WORK INSTRUCTIONS -> Lines before the one containing "theorem get_hapmix_idx_spec : Claim_equal_get_hapmix_idx" are to be left out; reproduce that line and all the rest of the entries exactly.
+===+
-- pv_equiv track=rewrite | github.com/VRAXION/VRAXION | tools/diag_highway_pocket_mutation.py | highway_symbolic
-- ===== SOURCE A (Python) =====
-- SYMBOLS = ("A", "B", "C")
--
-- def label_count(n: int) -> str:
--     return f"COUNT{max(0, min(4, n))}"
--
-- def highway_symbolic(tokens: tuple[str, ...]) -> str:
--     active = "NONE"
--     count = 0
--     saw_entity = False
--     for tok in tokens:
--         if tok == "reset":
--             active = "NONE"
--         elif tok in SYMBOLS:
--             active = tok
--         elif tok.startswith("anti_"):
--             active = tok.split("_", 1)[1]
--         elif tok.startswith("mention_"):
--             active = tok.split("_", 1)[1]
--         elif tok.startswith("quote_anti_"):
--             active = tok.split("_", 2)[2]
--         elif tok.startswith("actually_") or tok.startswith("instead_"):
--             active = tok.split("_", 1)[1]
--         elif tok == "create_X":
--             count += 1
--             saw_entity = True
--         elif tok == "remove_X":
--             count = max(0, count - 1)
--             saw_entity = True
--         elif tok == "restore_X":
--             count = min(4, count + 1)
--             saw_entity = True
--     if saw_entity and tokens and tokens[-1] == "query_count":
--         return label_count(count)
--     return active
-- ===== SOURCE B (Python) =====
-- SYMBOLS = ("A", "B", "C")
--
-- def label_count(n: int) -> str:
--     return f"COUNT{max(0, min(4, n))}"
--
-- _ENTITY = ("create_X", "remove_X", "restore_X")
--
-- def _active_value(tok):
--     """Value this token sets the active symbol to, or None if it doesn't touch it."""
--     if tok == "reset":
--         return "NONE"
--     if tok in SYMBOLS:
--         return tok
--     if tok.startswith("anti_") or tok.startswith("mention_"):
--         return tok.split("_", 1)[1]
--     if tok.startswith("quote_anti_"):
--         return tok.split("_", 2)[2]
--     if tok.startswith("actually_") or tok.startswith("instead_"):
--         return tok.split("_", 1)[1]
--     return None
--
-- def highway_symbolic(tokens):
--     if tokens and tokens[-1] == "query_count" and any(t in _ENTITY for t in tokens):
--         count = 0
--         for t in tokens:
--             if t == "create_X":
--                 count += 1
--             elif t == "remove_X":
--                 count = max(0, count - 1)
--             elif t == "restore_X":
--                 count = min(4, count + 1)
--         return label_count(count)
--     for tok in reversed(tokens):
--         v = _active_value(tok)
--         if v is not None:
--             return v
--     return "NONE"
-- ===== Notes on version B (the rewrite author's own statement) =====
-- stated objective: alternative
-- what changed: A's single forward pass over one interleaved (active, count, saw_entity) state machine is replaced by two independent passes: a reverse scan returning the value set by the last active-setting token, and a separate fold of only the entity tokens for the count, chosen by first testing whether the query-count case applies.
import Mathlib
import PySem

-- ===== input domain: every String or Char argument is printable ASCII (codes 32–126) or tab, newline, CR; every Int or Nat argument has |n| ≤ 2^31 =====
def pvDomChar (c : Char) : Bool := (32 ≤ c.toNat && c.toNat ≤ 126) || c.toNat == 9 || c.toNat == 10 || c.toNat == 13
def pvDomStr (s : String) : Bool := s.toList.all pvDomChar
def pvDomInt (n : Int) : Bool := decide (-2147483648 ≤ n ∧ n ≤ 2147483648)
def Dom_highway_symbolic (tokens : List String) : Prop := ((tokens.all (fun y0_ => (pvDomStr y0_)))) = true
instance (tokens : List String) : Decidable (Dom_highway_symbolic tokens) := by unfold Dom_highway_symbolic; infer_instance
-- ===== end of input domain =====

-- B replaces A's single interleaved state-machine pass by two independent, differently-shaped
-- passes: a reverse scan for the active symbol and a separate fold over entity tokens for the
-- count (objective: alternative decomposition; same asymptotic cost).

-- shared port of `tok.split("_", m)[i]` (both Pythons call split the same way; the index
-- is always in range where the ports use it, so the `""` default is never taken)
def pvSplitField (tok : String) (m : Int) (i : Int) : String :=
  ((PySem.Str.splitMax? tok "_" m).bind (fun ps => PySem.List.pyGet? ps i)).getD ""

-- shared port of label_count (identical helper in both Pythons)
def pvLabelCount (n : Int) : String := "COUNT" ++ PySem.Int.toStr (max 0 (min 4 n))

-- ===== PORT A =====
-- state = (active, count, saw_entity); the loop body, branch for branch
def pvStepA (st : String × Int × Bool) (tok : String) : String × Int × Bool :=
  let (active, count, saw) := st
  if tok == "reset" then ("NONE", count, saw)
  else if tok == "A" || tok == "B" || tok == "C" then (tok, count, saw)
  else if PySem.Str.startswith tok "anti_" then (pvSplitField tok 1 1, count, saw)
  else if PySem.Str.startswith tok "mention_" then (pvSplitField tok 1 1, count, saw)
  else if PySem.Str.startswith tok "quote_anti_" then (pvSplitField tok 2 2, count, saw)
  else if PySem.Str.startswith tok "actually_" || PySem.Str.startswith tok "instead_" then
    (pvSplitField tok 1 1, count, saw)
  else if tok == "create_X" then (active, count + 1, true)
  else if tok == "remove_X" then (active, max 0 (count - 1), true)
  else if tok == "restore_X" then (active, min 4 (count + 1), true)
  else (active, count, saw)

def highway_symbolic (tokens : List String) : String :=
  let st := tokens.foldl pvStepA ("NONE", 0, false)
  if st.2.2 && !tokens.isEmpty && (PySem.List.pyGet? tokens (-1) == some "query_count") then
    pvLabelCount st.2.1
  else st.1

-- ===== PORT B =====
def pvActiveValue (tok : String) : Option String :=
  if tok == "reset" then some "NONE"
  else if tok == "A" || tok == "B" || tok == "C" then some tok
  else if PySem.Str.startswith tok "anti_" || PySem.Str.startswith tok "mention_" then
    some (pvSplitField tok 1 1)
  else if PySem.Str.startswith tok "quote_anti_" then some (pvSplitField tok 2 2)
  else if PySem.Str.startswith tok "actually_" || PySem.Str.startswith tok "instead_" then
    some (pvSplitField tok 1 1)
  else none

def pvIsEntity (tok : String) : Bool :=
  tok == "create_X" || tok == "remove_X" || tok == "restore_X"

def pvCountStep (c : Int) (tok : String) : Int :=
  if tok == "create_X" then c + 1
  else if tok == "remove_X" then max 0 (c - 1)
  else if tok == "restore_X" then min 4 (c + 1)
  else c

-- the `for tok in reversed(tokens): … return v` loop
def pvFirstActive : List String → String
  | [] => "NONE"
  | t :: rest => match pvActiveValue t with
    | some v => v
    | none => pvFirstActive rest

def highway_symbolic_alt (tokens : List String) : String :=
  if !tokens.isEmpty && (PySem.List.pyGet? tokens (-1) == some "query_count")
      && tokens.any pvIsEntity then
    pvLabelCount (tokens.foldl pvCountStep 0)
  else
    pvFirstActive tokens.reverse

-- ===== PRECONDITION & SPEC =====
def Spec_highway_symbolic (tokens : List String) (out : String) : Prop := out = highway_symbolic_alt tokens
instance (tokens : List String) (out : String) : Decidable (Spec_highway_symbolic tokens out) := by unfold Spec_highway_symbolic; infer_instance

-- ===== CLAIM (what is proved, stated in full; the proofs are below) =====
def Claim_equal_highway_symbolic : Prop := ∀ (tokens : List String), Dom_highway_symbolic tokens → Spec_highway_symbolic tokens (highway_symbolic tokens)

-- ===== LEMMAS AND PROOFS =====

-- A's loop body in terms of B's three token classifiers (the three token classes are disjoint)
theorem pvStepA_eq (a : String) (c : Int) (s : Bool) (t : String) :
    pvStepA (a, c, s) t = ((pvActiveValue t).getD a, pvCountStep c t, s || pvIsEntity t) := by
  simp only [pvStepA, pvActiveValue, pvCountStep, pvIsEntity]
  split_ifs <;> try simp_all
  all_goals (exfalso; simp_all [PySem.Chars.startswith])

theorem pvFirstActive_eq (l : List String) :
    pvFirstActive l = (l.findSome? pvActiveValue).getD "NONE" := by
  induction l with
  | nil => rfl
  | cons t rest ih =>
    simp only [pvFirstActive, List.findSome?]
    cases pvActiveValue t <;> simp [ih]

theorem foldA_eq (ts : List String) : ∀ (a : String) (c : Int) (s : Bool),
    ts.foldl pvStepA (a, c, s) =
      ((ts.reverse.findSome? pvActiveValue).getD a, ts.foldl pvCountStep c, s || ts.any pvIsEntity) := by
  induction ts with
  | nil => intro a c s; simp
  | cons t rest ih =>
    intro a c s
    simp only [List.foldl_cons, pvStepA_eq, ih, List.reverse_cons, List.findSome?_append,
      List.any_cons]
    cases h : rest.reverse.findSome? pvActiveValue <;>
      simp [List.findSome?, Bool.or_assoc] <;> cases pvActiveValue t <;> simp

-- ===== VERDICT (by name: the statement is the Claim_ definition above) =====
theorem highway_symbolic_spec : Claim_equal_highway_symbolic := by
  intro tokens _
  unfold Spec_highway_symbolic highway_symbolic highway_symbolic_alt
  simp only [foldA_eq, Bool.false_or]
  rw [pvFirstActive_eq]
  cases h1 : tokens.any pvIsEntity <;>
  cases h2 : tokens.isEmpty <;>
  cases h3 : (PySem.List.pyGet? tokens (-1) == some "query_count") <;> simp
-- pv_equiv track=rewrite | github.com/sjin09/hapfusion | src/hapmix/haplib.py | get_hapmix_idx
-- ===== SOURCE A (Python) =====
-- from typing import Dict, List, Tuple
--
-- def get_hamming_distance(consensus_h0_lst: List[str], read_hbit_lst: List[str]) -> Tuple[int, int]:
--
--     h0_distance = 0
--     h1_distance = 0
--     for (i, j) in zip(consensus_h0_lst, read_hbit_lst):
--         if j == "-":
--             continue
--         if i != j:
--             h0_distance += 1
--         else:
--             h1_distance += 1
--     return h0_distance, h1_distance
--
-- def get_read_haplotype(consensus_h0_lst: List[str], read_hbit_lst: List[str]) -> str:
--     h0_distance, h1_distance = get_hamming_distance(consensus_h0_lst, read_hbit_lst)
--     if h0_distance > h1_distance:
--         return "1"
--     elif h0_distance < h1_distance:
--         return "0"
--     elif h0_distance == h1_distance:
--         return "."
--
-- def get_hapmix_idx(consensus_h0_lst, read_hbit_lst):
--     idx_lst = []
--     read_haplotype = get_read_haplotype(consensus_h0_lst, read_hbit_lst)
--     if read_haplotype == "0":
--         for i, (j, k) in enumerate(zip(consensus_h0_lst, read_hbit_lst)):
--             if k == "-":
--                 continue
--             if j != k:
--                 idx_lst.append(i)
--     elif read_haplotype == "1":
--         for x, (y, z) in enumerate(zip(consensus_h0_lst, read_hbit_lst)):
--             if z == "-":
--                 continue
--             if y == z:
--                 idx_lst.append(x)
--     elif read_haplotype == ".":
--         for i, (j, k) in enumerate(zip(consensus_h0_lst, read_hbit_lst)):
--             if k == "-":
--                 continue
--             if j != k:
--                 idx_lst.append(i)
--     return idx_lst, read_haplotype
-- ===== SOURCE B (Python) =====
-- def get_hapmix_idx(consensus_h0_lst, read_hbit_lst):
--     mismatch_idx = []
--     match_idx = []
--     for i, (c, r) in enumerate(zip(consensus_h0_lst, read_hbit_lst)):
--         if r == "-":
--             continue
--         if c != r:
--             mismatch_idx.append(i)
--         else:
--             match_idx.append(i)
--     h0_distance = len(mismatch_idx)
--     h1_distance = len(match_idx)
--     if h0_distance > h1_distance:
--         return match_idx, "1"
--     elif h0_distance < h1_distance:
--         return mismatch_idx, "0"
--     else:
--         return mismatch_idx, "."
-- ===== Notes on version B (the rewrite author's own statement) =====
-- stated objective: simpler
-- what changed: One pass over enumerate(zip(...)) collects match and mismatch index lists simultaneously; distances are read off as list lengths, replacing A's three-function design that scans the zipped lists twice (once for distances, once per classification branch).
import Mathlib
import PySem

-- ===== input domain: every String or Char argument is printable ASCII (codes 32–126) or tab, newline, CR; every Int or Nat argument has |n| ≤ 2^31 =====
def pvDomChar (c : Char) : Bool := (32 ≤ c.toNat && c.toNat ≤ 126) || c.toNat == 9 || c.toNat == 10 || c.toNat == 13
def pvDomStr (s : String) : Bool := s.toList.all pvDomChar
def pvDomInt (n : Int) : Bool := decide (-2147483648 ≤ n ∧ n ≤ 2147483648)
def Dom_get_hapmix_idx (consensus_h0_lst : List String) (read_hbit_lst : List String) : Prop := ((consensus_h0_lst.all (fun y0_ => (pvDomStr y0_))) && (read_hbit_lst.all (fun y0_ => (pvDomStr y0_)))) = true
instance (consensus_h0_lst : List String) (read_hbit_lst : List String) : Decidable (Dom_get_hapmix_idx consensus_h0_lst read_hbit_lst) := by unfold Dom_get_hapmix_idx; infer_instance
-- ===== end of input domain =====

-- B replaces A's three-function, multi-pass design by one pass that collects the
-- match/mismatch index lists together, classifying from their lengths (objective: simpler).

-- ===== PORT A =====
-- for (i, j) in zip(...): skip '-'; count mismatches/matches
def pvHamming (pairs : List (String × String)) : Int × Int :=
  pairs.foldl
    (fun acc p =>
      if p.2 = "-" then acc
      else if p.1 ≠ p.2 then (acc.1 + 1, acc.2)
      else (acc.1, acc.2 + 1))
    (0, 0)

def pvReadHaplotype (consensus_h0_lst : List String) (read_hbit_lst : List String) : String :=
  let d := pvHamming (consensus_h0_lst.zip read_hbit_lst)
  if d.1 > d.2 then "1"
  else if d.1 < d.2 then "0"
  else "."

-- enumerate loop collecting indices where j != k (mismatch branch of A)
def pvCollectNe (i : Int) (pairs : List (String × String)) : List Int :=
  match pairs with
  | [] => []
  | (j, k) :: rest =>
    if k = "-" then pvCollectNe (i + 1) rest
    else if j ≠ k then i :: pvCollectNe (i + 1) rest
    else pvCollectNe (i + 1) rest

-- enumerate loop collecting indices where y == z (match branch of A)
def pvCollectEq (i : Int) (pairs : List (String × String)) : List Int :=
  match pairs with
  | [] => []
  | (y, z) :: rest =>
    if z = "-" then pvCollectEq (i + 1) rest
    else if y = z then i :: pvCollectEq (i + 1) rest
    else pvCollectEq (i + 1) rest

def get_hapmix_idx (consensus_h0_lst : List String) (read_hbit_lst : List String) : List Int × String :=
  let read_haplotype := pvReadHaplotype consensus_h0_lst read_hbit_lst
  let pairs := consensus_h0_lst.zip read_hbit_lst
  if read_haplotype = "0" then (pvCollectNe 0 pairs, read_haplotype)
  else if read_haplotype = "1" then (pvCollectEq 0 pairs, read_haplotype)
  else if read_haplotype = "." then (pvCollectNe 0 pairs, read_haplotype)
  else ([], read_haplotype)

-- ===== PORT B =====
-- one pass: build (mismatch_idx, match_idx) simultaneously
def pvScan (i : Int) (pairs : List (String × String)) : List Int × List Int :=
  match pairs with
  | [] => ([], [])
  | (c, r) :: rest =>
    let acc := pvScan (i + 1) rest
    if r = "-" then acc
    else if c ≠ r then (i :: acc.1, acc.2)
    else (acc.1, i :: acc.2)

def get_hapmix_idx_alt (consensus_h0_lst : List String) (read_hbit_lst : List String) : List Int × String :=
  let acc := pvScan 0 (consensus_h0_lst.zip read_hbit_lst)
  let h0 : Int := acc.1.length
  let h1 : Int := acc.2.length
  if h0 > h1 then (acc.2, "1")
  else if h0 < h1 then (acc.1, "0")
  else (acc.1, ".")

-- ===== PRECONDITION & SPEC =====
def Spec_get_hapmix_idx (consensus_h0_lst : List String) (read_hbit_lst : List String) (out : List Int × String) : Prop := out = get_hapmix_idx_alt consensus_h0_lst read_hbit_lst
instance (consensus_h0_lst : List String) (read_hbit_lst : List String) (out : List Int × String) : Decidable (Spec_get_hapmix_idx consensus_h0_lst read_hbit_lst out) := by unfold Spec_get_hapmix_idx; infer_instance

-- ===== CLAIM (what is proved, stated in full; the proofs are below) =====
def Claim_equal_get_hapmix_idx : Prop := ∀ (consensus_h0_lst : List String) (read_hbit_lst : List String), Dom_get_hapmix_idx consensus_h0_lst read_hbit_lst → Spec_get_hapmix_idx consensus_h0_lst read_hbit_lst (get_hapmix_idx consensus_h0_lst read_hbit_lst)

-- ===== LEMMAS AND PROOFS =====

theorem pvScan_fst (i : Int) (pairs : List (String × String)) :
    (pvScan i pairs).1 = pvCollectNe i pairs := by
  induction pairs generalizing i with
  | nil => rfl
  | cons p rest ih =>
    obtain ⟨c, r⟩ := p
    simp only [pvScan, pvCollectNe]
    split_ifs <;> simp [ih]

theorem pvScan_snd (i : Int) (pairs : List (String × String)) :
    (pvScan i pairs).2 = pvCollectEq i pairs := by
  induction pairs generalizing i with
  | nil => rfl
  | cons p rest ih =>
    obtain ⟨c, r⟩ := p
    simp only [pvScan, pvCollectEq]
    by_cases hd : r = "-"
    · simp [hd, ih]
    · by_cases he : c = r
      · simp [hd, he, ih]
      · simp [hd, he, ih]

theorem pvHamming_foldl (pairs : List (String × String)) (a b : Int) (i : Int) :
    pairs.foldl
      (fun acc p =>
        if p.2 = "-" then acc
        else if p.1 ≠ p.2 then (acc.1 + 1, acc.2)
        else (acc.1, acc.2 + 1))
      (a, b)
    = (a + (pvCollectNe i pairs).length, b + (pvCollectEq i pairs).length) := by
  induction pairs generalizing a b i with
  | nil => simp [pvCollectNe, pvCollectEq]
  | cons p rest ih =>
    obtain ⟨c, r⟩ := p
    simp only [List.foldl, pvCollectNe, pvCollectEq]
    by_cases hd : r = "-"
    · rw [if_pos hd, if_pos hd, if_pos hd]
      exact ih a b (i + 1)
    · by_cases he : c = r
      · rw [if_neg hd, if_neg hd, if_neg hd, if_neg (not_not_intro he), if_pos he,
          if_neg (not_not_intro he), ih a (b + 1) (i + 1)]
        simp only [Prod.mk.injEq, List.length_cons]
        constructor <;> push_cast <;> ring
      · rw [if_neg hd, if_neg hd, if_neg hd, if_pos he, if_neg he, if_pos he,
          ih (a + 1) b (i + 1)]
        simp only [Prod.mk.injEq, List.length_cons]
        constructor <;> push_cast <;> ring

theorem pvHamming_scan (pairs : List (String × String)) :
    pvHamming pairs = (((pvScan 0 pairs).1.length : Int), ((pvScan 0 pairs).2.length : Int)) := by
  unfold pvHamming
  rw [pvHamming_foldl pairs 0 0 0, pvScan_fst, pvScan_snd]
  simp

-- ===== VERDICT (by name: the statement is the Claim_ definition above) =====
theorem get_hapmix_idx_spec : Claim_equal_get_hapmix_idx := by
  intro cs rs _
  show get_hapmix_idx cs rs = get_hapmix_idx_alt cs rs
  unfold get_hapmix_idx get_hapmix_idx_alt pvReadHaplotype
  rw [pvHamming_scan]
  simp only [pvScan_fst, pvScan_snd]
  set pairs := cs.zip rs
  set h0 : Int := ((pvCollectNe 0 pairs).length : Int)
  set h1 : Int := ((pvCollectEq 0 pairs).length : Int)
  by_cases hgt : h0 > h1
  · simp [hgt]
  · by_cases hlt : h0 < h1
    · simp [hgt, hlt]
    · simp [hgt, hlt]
+===+
WRITTEN ANSWER ->
theorem get_hapmix_idx_spec : Claim_equal_get_hapmix_idx := by
  intro cs rs _
  show get_hapmix_idx cs rs = get_hapmix_idx_alt cs rs
  unfold get_hapmix_idx get_hapmix_idx_alt pvReadHaplotype
  rw [pvHamming_scan]
  simp only [pvScan_fst, pvScan_snd]
  set pairs := cs.zip rs
  set h0 : Int := ((pvCollectNe 0 pairs).length : Int)
  set h1 : Int := ((pvCollectEq 0 pairs).length : Int)
  by_cases hgt : h0 > h1
  · simp [hgt]
  · by_cases hlt : h0 < h1
    · simp [hgt, hlt]
    · simp [hgt, hlt]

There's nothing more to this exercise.